Charlaine Swain flicked a glance at Scott Duncan, then back to Perlmutter. “No. She didn’t go voluntarily.”

“How do you know?”

“Because Grace came alone to pick up her kids,” Charlaine said.

“So?”

“So she wouldn’t just voluntarily leave them like that. Look, I couldn’t call you guys right away when I saw him. He was able to make me freeze from across a schoolyard.”

Perlmutter said, “I’m not sure I understand.”

“If Wu could do that to me from that far away,” Charlaine said, “imagine what he’d be able to do to Grace Lawson when he was right next to her, whispering in her ear.”

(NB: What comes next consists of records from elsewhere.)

-- pv_equiv track=rewrite | github.com/thelawclaw11/python_algo | algorithmDesignManuel/three/magazine.py | check
-- ===== SOURCE A (Python) =====
-- from collections import defaultdict
--
-- def check(text, search):
--     text_table = defaultdict(int)
--     search_table = defaultdict(int)
--
--     for c in search:
--         search_table[c] += 1
--
--     for c in text:
--         text_table[c] += 1
--
--     for char, count in search_table.items():
--         if text_table[char] < count:
--             return False
--
--     return True
-- ===== SOURCE B (Python) =====
-- def check(text, search):
--     counts = {}
--     for c in text:
--         counts[c] = counts.get(c, 0) + 1
--     for c in search:
--         n = counts.get(c, 0)
--         if n == 0:
--             return False
--         counts[c] = n - 1
--     return True
-- ===== Notes on version B (the rewrite author's own statement) =====
-- stated objective: alternative
-- what changed: B builds a frequency table for text only and consumes it while scanning search with an inline early exit, instead of A's two tables plus a separate comparison pass.
import Mathlib
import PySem

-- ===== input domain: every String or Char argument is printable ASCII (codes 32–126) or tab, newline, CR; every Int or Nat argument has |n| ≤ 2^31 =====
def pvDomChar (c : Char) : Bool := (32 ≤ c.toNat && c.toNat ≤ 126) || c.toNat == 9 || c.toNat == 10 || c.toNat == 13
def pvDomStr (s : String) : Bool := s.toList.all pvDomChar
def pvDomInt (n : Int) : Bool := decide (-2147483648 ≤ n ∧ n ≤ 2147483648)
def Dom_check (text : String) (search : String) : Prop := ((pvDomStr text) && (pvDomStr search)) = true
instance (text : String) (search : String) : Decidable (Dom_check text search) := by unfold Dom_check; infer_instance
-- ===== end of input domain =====

-- B builds one frequency table for text and consumes it while scanning search with an early exit,
-- replacing A's two tables and separate comparison pass (alternative decomposition, same cost).


-- ===== PORT A =====
-- defaultdict(int) counting loops = PySem.Dict.modify with default 0; the read
-- text_table[char] inserts a 0 into text_table in Python, which cannot affect the result.
def check (text : String) (search : String) : Bool :=
  let searchTable := search.toList.foldl (fun d c => d.modify c 0 (· + 1)) (PySem.Dict.empty : PySem.Dict Char Int)
  let textTable := text.toList.foldl (fun d c => d.modify c 0 (· + 1)) (PySem.Dict.empty : PySem.Dict Char Int)
  searchTable.items.all (fun p => !(textTable.getD p.1 0 < p.2))

-- ===== PORT B =====
def checkConsume (table : PySem.Dict Char Int) : List Char → Bool
  | [] => true
  | c :: rest =>
    let n := table.getD c 0
    if n == 0 then false else checkConsume (table.insert c (n - 1)) rest

def check_alt (text : String) (search : String) : Bool :=
  let counts := text.toList.foldl (fun d c => d.insert c (d.getD c 0 + 1)) (PySem.Dict.empty : PySem.Dict Char Int)
  checkConsume counts search.toList

-- ===== PRECONDITION & SPEC =====
def Spec_check (text : String) (search : String) (out : Bool) : Prop := out = check_alt text search
instance (text : String) (search : String) (out : Bool) : Decidable (Spec_check text search out) := by unfold Spec_check; infer_instance

-- ===== CLAIM (what is proved, stated in full; the proofs are below) =====
def Claim_equal_check : Prop := ∀ (text : String) (search : String), Dom_check text search → Spec_check text search (check text search)

-- ===== LEMMAS AND PROOFS =====

-- A returns true iff every char of search occurs at least as often in text.
theorem check_char : ∀ (text search : String),
    check text search = true ↔ ∀ c ∈ search.toList, (search.toList.count c : Int) ≤ text.toList.count c := by
  intro text search
  unfold check
  simp only [← PySem.Dict.counter_eq_foldl, PySem.Dict.items_counter, List.all_map, List.all_eq_true]
  constructor
  · intro h c hc
    have := h c ((PySem.Set.mem_ofList _ _).mpr hc)
    simp only [PySem.Dict.getD_counter] at this
    simpa using this
  · intro h c hc
    have := h c ((PySem.Set.mem_ofList _ _).mp hc)
    simp only [PySem.Dict.getD_counter]
    simpa using this

-- Consuming-loop characterisation, under the invariant that the table is nonnegative.
theorem checkConsume_char : ∀ (l : List Char) (d : PySem.Dict Char Int),
    (∀ c, 0 ≤ d.getD c 0) →
    (checkConsume d l = true ↔ ∀ c ∈ l, (l.count c : Int) ≤ d.getD c 0) := by
  intro l
  induction l with
  | nil => intro d _; simp [checkConsume]
  | cons c rest ih =>
    intro d hd
    unfold checkConsume
    by_cases h0 : d.getD c 0 = 0
    · simp only [h0]
      simp only [beq_self_eq_true, if_true]
      constructor
      · intro h; exact absurd h (by simp)
      · intro h
        have := h c (by simp)
        simp [h0, List.count_cons_self] at this
        omega
    · have hne : (d.getD c 0 == 0) = false := by simpa using h0
      simp only [hne, Bool.false_eq_true, if_false]
      have hinv : ∀ c', 0 ≤ (d.insert c (d.getD c 0 - 1)).getD c' 0 := by
        intro c'
        rw [PySem.Dict.getD_insert]
        split_ifs with hc
        · have := hd c; omega
        · exact hd c'
      rw [ih _ hinv]
      constructor
      · intro h c' hc'
        by_cases hcc : c' = c
        · subst hcc
          by_cases hmem : c' ∈ rest
          · have := h c' hmem
            rw [PySem.Dict.getD_insert, if_pos rfl] at this
            simp only [List.count_cons_self]
            push_cast
            omega
          · have := hd c'
            simp [List.count_cons_self, List.count_eq_zero_of_not_mem hmem]
            omega
        · have hmem : c' ∈ rest := by
            rcases List.mem_cons.mp hc' with h1 | h1
            · exact absurd h1 hcc
            · exact h1
          have := h c' hmem
          rw [PySem.Dict.getD_insert, if_neg hcc] at this
          simpa [List.count_cons, Ne.symm hcc] using this
      · intro h c' hc'
        rw [PySem.Dict.getD_insert]
        split_ifs with hcc
        · subst hcc
          have := h c' (by simp)
          simp only [List.count_cons_self] at this
          push_cast at this ⊢
          omega
        · have := h c' (by simp [hc'])
          simpa [List.count_cons, Ne.symm hcc] using this

-- B returns true iff every char of search occurs at least as often in text.
theorem check_alt_char : ∀ (text search : String),
    check_alt text search = true ↔ ∀ c ∈ search.toList, (search.toList.count c : Int) ≤ text.toList.count c := by
  intro text search
  unfold check_alt
  simp only [PySem.Dict.foldl_insert_getD_add_one_eq_counter]
  rw [checkConsume_char _ _ (by intro c; rw [PySem.Dict.getD_counter]; positivity)]
  simp only [PySem.Dict.getD_counter]

-- ===== VERDICT (by name: the statement is the Claim_ definition above) =====
theorem check_spec : Claim_equal_check := by
  intro text search _
  unfold Spec_check
  rw [Bool.eq_iff_iff, check_char, check_alt_char]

Another uniformed officer named Jackson came sprinting over to Perlmutter. His eyes were wide and Perlmutter could see he was trying everything he could not to panic. The parents picked up on it too. They took a step away.

“We found something,” Jackson said.

“What?”

He leaned in closer so no one would overhear. “A van parked two blocks away. I think you should come see this.”

• • •

She should use the gun now.

Grace’s knee throbbed. It felt as if someone had set off a bomb inside the joint. Her eyes were wet from holding back tears. She wondered if she’d be able to walk when they stopped.

She sneaked glances at the man who had hurt her so. Whenever she did, he was watching her, that bemused look still on his face. She tried to think, tried to organize her thoughts, but she kept flashing back to his hand on her knee.

He had been so casual about causing her such pain. It would have been one thing if he’d been emotional about it, one way or the other, if he’d been moved to either ecstasy or revulsion, but there had been nothing there. Like hurting someone was paperwork. No strain, no sweat. His boast, if you want to call it that, had not been idle: If he’d so desired, he could have twisted off her kneecap like a bottle top.

They had crossed the state line and were in New York now. She was on Interstate 287 heading toward the Tappan Zee Bridge. Grace did not dare speak. Her mind, naturally enough, kept going back to the children. Emma and Max would have come out of the school by now. They would have looked for her. Would they have been brought to the office? Cora had seen Grace in the schoolyard. So had several other mothers, Grace was sure. Would they say or do something?

This was all irrelevant and, more than that, a waste of mental energy. Nothing she could do about it. Time to concentrate on the task at hand.

Think about the gun.

Grace tried to rehearse in her mind how it would go. She would reach down with both hands. She would pull her cuff up with her left and grab the weapon with her right. How was it strapped in? Grace tried to remember. There was a strip covering the top, wasn’t there? She had snapped it into place. It kept the gun secure, so it wouldn’t jerk around. She’d have to unsnap that. If she just tried to pull the gun free, it would get caught.

Okay, good. Remember that: Unsnap first. Then pull.

She thought about timing. The man was incredibly strong. She had seen that. He probably had a fair amount of experience with violence. She would have to wait for an opportunity. First—and this was obvious—she couldn’t be driving when she made her move. They would either need to be at a stoplight or parked or . . . or better, wait until they were getting out of the car. That might work.